Copy out all lines of the records in which the word "once" appears.

★ ★ ★ ★

-- pv_equiv track=rewrite | github.com/reisenx/2110101-COM-PROG | 09-Nested-Structure/09_MoreDC_34/09_MoreDC_34.py | pattern4
-- ===== SOURCE A (Python) =====
-- def pattern4(N):
--     # Set initial start number at row 1
--     start = 1
--     # Create N x N matrix
--     matrix = []
--     for i in range(N):
--         # Add 0 before adding a number
--         row = [0]*i
--         # Setup a start number of each row
--         start += i
--         # Calculate numbers after 0
--         num = start
--         for j in range(i,N):
--             row.append(num)
--             num += j+2
--         # Add each row to a matrix
--         matrix.append(row)
--     return matrix
-- ===== SOURCE B (Python) =====
-- def pattern4(N):
--     # Closed form: value at (i, j) for j >= i is base[j] - i, where base is the first row.
--     base = [1 + 2*j + j*(j-1)//2 for j in range(N)]
--     return [[0]*i + [b - i for b in base[i:]] for i in range(N)]
-- ===== Notes on version B (the rewrite author's own statement) =====
-- stated objective: alternative
-- what changed: Replaced A's two nested loops with running accumulators (start += i, num += j+2) by a closed-form base vector base[j] = 1 + 2*j + j*(j-1)//2 (the first row) built once, each row i being [0]*i plus base[i:] shifted down by i.
import Mathlib
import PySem

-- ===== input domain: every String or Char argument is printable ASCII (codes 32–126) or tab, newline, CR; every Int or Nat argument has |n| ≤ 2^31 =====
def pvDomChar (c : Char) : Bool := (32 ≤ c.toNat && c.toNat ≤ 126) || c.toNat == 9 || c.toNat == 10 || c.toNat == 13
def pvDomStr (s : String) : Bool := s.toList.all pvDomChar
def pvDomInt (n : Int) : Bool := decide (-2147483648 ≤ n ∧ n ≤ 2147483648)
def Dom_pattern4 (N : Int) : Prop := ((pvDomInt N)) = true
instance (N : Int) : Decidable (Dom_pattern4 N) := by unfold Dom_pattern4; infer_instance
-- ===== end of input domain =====

-- B builds the first row once as a closed-form base vector and forms row i as [0]*i ++ (base[i:] shifted by -i),
-- replacing A's nested running accumulators; alternative decomposition, same asymptotic cost.

-- ===== PORT A =====
def pattern4 (N : Int) : List (List Int) :=
  let start : Int := 1
  let matrix : List (List Int) := []
  let res := (PySem.List.pyRange 0 N 1).foldl (fun (st : List (List Int) × Int) i =>
      let row := PySem.List.pyRepeat [(0:Int)] i
      let start := st.2 + i
      let num := start
      let inner := (PySem.List.pyRange i N 1).foldl
        (fun (rs : List Int × Int) j => (rs.1 ++ [rs.2], rs.2 + (j + 2))) (row, num)
      (st.1 ++ [inner.1], start))
    (matrix, start)
  res.1

-- ===== PORT B =====
def pattern4_alt (N : Int) : List (List Int) :=
  let base := (PySem.List.pyRange 0 N 1).map
    (fun j => 1 + 2*j + PySem.Int.floordiv (j*(j-1)) 2)
  (PySem.List.pyRange 0 N 1).map (fun i =>
    PySem.List.pyRepeat [(0:Int)] i ++
      (PySem.List.slice base (some i) none).map (fun b => b - i))

-- ===== PRECONDITION & SPEC =====
def Spec_pattern4 (N : Int) (out : List (List Int)) : Prop := out = pattern4_alt N
instance (N : Int) (out : List (List Int)) : Decidable (Spec_pattern4 N out) := by unfold Spec_pattern4; infer_instance

-- ===== CLAIM (what is proved, stated in full; the proofs are below) =====
def Claim_equal_pattern4 : Prop := ∀ (N : Int), Dom_pattern4 N → Spec_pattern4 N (pattern4 N)

-- ===== LEMMAS AND PROOFS =====

/-- The closed-form entry generator: `pvF j` is base[j], the first-row value in column j. -/
def pvF (j : Int) : Int := 1 + 2*j + PySem.Int.floordiv (j*(j-1)) 2

lemma pvF_succ (j : Int) : pvF (j+1) = pvF j + j + 2 := by
  have h1 : 2 ∣ j*(j-1) := (Int.even_mul_pred_self j).two_dvd
  have h2 : 2 ∣ (j+1)*j := by
    have := (Int.even_mul_succ_self j).two_dvd; rwa [mul_comm]
  unfold pvF
  rw [PySem.Int.floordiv_eq_ediv_of_pos (by norm_num),
      PySem.Int.floordiv_eq_ediv_of_pos (by norm_num)]
  have e : (j+1)*((j+1)-1) = (j+1)*j := by ring
  rw [e]
  have hj : (j+1)*j = j*(j-1) + 2*j := by ring
  omega

lemma inner_loop (N i : Int) : ∀ (n : Nat) (j0 : Int), (N - j0).toNat = n →
    ∀ (r : List Int) (s : Int), s = pvF j0 - i →
    ((PySem.List.pyRange j0 N 1).foldl
      (fun (rs : List Int × Int) j => (rs.1 ++ [rs.2], rs.2 + (j + 2))) (r, s)).1
      = r ++ (PySem.List.pyRange j0 N 1).map (fun j => pvF j - i) := by
  intro n
  induction n with
  | zero =>
    intro j0 hn r s hs
    rw [PySem.List.pyRange_one_eq_nil (by omega)]
    simp
  | succ n ih =>
    intro j0 hn r s hs
    by_cases h : j0 < N
    · rw [PySem.List.pyRange_one_cons h]
      simp only [List.foldl_cons, List.map_cons]
      rw [ih (j0+1) (by omega) (r ++ [s]) (s + (j0 + 2))
        (by rw [hs, pvF_succ]; ring)]
      simp [hs]
    · rw [PySem.List.pyRange_one_eq_nil (by omega)]
      simp

lemma outer_loop (N : Int) : ∀ (n : Nat) (i0 : Int), (N - i0).toNat = n →
    ∀ (acc : List (List Int)) (s : Int), s = pvF i0 - 2*i0 →
    ((PySem.List.pyRange i0 N 1).foldl (fun (st : List (List Int) × Int) i =>
        let row := PySem.List.pyRepeat [(0:Int)] i
        let start := st.2 + i
        let num := start
        let inner := (PySem.List.pyRange i N 1).foldl
          (fun (rs : List Int × Int) j => (rs.1 ++ [rs.2], rs.2 + (j + 2))) (row, num)
        (st.1 ++ [inner.1], start)) (acc, s)).1
      = acc ++ (PySem.List.pyRange i0 N 1).map (fun i =>
          PySem.List.pyRepeat [(0:Int)] i ++
            (PySem.List.pyRange i N 1).map (fun j => pvF j - i)) := by
  intro n
  induction n with
  | zero =>
    intro i0 hn acc s hs
    rw [PySem.List.pyRange_one_eq_nil (by omega)]
    simp
  | succ n ih =>
    intro i0 hn acc s hs
    by_cases h : i0 < N
    · rw [PySem.List.pyRange_one_cons h]
      simp only [List.foldl_cons, List.map_cons]
      rw [inner_loop N i0 (N - i0).toNat i0 rfl _ (s + i0) (by rw [hs]; ring)]
      rw [ih (i0+1) (by omega) _ (s + i0)
        (by rw [hs, pvF_succ]; ring)]
      simp
    · rw [PySem.List.pyRange_one_eq_nil (by omega)]
      simp

lemma pyRange_drop (a b : Int) : ∀ (k : Nat),
    (PySem.List.pyRange a b 1).drop k = PySem.List.pyRange (a + k) b 1 := by
  intro k
  induction k generalizing a with
  | zero => simp
  | succ k ih =>
    by_cases h : a < b
    · rw [PySem.List.pyRange_one_cons h]
      rw [List.drop_succ_cons, ih (a+1)]
      congr 1; push_cast; ring
    · rw [PySem.List.pyRange_one_eq_nil (by omega),
          PySem.List.pyRange_one_eq_nil (by omega)]
      simp

lemma alt_eq (N : Int) : pattern4_alt N
    = (PySem.List.pyRange 0 N 1).map (fun i =>
        PySem.List.pyRepeat [(0:Int)] i ++
          (PySem.List.pyRange i N 1).map (fun j => pvF j - i)) := by
  unfold pattern4_alt
  simp only []
  refine List.map_congr_left (fun i hi => ?_)
  have h0i : 0 ≤ i := ((PySem.List.mem_pyRange_one).1 hi).1
  rw [PySem.List.slice_from _ h0i, ← List.map_drop, pyRange_drop 0 N i.toNat]
  have : ((i.toNat : Int)) = i := Int.toNat_of_nonneg h0i
  rw [List.map_map]
  simp [this, pvF, Function.comp]

-- ===== VERDICT (by name: the statement is the Claim_ definition above) =====
theorem pattern4_spec : Claim_equal_pattern4 := by
  intro N _
  unfold Spec_pattern4
  show pattern4 N = pattern4_alt N
  unfold pattern4
  simp only []
  rw [outer_loop N (N - 0).toNat 0 rfl [] 1 (by decide), alt_eq]
  simp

★ ★ ★ ★

_RESULT BELOW_:
-- what changed: Replaced A's two nested loops with running accumulators (start += i, num += j+2) by a closed-form base vector base[j] = 1 + 2*j + j*(j-1)//2 (the first row) built once, each row i being [0]*i plus base[i:] shifted down by i.
-- B builds the first row once as a closed-form base vector and forms row i as [0]*i ++ (base[i:] shifted by -i),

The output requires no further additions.